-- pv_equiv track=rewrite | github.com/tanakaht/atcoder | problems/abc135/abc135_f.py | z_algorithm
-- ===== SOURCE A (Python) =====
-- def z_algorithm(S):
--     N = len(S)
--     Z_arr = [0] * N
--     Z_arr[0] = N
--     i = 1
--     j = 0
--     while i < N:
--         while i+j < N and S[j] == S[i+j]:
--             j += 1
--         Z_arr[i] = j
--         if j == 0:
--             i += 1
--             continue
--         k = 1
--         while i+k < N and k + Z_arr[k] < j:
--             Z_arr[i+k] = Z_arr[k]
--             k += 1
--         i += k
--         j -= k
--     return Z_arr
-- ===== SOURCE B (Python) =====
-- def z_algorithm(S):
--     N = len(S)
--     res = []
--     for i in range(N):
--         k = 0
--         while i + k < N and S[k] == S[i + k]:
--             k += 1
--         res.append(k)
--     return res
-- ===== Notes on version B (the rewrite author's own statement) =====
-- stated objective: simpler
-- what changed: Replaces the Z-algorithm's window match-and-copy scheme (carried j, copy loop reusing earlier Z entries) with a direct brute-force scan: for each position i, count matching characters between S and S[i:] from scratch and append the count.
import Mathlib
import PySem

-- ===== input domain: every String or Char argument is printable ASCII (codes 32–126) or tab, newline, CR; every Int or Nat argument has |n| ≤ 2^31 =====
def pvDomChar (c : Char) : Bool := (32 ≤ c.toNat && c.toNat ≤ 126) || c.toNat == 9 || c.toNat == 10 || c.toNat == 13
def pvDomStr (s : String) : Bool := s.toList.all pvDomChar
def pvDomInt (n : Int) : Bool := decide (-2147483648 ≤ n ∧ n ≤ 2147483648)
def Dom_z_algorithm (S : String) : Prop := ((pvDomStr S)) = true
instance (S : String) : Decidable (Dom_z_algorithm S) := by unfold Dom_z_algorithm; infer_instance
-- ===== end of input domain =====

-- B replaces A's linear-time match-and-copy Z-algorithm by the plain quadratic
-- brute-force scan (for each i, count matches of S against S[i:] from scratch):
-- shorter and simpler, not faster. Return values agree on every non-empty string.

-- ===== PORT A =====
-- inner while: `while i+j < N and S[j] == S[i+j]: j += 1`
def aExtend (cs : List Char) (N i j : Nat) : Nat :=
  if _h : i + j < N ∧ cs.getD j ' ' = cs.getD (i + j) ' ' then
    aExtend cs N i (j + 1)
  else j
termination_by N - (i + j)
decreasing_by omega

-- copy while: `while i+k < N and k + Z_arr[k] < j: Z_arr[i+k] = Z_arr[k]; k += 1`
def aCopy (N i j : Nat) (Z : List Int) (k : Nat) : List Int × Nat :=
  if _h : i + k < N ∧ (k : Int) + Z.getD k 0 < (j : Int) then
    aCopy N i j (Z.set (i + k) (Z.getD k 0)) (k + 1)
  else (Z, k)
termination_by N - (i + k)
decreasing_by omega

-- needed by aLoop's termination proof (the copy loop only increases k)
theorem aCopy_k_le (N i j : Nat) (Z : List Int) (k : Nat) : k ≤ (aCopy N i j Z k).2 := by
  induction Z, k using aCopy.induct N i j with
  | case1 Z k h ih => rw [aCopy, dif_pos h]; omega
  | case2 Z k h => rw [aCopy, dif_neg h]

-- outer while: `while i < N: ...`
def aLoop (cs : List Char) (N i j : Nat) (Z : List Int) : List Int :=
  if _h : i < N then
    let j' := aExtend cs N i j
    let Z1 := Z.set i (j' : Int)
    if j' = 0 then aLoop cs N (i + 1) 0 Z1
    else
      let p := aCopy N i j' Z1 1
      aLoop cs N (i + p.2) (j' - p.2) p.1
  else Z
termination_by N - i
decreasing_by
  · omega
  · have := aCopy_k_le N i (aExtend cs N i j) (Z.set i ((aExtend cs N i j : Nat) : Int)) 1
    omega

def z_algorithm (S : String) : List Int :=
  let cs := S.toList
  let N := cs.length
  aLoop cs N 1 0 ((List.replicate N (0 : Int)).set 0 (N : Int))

# # # # #

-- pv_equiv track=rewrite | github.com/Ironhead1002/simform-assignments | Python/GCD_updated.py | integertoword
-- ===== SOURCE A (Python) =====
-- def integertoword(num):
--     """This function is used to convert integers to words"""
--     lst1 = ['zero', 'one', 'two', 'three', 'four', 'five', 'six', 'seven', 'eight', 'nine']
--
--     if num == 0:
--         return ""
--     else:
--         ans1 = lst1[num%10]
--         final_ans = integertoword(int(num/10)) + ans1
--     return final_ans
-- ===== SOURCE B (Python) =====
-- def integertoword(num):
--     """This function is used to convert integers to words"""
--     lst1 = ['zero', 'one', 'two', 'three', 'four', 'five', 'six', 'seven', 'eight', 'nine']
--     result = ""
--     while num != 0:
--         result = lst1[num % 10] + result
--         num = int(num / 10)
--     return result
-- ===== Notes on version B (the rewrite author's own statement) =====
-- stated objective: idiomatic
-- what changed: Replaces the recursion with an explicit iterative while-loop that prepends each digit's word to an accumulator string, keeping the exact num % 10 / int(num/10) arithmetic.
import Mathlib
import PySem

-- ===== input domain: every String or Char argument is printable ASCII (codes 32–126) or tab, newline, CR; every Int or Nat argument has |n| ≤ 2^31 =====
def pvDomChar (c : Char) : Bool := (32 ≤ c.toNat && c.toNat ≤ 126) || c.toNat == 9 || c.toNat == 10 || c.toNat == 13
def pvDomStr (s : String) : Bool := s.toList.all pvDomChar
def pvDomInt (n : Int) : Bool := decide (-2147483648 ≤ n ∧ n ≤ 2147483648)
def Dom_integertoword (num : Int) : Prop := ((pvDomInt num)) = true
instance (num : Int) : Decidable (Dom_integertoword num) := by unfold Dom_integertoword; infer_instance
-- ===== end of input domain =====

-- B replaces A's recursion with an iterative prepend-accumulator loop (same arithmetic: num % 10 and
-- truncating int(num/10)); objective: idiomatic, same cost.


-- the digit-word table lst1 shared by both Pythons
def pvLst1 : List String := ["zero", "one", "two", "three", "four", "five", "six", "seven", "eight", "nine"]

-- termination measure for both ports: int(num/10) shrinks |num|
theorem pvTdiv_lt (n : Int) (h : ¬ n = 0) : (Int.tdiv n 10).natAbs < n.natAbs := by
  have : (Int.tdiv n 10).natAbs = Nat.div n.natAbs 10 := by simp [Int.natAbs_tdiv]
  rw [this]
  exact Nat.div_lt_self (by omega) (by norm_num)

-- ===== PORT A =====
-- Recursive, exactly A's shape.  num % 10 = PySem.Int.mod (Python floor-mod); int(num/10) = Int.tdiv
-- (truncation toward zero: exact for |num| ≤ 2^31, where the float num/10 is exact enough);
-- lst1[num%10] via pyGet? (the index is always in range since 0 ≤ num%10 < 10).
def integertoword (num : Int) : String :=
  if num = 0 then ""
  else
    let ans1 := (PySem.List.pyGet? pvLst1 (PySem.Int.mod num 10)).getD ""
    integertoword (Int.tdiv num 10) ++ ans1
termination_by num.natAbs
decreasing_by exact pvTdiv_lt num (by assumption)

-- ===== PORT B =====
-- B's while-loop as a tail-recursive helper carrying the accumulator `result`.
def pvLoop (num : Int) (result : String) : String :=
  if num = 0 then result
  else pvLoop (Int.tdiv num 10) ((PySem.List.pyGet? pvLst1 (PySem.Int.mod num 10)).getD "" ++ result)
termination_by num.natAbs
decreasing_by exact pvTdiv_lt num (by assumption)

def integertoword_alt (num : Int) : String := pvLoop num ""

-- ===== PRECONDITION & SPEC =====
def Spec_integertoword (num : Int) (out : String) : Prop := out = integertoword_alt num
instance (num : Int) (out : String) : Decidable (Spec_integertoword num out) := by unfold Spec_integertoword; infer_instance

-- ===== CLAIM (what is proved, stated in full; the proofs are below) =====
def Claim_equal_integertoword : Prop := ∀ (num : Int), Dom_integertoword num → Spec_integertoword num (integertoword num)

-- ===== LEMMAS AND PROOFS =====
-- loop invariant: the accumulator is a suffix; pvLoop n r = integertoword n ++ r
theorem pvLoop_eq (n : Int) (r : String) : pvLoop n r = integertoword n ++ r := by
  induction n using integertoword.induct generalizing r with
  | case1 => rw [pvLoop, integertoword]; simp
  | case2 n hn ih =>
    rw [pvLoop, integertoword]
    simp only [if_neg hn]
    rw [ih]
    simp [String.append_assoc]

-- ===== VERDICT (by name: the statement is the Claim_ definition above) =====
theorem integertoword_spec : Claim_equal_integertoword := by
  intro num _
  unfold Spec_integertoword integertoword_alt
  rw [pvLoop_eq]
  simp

# # # # #

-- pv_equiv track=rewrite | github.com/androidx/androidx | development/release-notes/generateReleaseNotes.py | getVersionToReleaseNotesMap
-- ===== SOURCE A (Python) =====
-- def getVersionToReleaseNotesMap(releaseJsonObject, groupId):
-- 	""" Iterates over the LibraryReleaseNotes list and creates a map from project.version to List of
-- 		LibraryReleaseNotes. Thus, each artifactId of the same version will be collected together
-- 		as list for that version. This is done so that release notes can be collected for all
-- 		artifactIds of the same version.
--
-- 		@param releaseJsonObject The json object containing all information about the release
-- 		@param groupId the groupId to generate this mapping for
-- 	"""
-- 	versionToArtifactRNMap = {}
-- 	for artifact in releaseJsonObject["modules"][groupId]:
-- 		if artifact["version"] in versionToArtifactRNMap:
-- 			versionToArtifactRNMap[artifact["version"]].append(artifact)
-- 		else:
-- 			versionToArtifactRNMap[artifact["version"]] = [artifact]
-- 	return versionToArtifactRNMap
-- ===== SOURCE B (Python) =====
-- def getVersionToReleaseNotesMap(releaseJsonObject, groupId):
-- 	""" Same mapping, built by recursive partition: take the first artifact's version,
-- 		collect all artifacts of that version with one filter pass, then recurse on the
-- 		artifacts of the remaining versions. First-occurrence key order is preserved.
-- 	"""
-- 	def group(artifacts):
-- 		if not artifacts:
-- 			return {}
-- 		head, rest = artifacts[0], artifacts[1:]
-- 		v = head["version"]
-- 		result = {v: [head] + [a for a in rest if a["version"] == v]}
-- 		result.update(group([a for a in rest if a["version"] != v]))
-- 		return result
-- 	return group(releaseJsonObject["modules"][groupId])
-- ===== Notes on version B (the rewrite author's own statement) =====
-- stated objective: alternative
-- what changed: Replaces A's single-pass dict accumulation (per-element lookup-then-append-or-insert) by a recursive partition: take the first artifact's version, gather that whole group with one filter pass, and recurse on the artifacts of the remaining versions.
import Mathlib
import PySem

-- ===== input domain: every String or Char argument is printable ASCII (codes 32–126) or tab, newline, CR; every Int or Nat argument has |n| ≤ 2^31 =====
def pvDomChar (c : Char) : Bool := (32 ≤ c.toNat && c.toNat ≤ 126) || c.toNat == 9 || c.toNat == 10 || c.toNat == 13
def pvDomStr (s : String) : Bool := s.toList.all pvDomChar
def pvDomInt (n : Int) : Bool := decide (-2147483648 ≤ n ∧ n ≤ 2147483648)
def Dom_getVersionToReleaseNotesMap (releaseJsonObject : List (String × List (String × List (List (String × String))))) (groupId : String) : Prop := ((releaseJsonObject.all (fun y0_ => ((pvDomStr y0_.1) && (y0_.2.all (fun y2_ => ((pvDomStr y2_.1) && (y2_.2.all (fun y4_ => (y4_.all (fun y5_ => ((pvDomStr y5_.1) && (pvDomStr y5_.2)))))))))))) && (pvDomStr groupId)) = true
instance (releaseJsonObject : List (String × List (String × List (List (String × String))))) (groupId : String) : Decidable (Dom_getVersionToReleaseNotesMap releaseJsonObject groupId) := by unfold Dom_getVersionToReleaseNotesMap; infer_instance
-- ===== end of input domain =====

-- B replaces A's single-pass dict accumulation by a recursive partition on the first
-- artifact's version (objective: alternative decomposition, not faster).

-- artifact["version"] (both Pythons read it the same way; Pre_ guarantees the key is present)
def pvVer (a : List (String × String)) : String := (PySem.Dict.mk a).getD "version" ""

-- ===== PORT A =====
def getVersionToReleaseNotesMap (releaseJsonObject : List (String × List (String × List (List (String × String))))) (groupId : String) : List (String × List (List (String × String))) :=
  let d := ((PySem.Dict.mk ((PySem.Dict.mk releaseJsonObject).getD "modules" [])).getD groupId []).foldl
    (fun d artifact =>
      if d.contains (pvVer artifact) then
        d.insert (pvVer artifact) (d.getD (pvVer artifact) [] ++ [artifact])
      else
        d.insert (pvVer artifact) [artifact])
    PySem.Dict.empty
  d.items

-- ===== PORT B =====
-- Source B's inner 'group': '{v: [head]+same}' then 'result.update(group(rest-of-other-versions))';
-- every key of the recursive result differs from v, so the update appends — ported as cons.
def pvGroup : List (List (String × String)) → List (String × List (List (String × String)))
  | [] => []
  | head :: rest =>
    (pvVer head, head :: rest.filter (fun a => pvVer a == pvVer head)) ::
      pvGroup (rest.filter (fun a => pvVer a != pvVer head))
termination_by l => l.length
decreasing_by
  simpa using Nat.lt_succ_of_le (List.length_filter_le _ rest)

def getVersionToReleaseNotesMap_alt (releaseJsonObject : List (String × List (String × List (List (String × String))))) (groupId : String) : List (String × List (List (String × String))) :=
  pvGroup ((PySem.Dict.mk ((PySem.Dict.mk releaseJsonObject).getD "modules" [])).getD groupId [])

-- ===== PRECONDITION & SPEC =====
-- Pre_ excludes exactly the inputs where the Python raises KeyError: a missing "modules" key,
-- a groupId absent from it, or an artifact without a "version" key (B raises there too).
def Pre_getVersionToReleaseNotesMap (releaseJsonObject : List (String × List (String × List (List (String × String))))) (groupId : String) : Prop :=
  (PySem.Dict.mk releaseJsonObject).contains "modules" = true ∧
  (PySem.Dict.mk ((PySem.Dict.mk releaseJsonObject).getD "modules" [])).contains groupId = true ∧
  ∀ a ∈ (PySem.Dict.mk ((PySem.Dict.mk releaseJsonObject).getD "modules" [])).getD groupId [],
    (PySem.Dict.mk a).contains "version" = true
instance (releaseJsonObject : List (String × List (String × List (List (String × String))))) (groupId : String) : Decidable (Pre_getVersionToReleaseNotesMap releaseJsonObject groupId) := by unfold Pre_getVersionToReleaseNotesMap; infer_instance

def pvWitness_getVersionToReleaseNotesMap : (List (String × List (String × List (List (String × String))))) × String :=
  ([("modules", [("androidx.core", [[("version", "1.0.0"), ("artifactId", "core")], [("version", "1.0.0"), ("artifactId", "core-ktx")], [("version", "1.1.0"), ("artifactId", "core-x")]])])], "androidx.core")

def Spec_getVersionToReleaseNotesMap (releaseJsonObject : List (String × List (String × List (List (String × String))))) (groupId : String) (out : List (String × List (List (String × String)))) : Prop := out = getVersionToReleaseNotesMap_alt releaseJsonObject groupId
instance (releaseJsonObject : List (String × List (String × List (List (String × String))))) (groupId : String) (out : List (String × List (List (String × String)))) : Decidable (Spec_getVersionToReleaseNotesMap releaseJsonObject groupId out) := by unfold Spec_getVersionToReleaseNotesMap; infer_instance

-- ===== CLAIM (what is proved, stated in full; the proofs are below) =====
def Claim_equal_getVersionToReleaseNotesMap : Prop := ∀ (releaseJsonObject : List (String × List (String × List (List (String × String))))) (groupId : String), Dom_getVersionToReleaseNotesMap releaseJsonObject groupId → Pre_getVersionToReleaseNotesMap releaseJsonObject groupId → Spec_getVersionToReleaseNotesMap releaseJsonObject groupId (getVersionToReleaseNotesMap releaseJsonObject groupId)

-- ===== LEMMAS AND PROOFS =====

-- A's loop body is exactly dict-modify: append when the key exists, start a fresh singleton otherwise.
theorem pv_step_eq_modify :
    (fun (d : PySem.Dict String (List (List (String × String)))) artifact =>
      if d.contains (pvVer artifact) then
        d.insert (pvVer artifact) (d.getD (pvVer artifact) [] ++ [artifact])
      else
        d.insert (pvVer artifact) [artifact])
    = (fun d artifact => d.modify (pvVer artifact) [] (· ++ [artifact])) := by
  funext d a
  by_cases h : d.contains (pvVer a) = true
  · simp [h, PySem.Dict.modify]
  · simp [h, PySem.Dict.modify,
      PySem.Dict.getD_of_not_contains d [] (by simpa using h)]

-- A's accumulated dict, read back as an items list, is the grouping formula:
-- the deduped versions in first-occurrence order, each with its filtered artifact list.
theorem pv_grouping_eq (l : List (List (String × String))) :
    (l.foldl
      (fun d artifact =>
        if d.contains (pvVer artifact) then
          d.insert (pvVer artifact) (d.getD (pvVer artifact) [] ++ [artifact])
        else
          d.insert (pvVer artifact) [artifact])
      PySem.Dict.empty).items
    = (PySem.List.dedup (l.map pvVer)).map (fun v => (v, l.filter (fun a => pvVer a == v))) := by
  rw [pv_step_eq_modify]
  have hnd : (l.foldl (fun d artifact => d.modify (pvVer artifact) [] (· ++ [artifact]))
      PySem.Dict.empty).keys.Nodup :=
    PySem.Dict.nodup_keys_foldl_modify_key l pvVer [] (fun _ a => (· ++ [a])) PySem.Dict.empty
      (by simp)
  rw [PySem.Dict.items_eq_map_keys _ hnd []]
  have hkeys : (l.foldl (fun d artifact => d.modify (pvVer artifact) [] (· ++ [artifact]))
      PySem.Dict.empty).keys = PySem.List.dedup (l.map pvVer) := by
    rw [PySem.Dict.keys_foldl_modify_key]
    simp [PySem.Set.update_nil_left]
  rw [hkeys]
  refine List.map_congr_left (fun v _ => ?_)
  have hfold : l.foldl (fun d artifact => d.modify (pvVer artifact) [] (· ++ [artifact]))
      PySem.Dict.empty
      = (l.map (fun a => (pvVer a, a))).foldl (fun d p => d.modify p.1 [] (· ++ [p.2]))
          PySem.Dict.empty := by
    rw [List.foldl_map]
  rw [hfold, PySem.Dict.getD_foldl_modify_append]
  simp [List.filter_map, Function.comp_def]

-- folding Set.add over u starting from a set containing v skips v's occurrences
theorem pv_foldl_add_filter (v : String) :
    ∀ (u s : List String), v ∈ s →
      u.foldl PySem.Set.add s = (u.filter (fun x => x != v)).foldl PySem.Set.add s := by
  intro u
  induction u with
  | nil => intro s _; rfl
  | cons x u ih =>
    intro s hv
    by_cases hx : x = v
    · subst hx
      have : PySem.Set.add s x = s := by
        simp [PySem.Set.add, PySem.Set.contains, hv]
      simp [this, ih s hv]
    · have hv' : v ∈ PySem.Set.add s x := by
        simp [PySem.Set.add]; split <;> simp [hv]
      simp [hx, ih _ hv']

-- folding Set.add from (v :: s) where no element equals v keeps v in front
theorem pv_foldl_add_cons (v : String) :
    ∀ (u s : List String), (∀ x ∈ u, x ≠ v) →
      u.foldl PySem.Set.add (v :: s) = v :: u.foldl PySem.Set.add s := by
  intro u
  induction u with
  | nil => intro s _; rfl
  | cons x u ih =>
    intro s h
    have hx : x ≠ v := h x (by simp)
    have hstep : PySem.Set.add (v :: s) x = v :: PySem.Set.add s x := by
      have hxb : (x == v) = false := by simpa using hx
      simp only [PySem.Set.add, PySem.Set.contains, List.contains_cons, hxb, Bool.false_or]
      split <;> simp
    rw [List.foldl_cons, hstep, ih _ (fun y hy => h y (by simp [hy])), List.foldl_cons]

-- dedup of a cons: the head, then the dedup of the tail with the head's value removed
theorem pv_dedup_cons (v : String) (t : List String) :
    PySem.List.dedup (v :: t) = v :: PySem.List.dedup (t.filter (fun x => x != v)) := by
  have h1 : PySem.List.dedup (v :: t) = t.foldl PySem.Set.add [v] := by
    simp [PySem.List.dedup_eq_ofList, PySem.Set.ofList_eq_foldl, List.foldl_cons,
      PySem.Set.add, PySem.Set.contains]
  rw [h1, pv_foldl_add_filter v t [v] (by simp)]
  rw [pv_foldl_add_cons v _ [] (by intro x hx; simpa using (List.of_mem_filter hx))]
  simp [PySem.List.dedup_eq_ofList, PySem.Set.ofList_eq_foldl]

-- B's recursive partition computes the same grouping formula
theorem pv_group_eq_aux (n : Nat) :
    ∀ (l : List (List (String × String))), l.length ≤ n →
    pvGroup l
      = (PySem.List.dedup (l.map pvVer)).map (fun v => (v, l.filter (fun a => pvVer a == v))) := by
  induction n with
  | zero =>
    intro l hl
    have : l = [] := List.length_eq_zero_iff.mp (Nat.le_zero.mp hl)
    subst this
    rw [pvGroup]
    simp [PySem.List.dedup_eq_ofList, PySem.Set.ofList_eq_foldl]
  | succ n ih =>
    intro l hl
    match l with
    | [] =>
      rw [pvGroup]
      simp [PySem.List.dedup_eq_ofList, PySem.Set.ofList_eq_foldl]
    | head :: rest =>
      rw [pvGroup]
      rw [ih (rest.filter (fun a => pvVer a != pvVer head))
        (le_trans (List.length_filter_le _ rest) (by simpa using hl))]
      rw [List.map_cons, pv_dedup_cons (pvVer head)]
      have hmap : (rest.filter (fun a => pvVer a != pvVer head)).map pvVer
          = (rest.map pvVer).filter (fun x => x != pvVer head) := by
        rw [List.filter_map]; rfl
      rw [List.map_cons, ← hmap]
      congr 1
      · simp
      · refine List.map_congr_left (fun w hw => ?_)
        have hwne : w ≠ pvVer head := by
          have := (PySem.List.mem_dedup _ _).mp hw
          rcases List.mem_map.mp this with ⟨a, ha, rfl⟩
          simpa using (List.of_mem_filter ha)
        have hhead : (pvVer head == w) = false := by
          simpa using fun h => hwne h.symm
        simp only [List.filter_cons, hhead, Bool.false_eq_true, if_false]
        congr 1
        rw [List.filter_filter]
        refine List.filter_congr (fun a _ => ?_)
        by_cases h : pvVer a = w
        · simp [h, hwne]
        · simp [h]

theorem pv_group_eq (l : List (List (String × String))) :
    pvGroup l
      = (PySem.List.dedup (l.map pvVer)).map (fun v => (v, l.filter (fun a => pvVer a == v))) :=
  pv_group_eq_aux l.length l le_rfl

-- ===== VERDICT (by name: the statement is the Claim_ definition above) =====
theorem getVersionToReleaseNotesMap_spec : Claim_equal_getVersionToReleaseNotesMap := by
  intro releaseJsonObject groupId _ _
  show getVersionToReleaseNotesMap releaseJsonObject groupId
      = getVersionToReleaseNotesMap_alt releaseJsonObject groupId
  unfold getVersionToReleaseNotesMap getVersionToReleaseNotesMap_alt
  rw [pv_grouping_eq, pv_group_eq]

# # # # #

■ Your task ■
Among the entries above, the lines between the ones containing "List String), (∀" and "have hx : x ≠ v := h x (by simp)", inclusive, are to be transcribed exactly. No other line is to be given.

■ Response below ■
    ∀ (u s : List String), (∀ x ∈ u, x ≠ v) →
      u.foldl PySem.Set.add (v :: s) = v :: u.foldl PySem.Set.add s := by
  intro u
  induction u with
  | nil => intro s _; rfl
  | cons x u ih =>
    intro s h
    have hx : x ≠ v := h x (by simp)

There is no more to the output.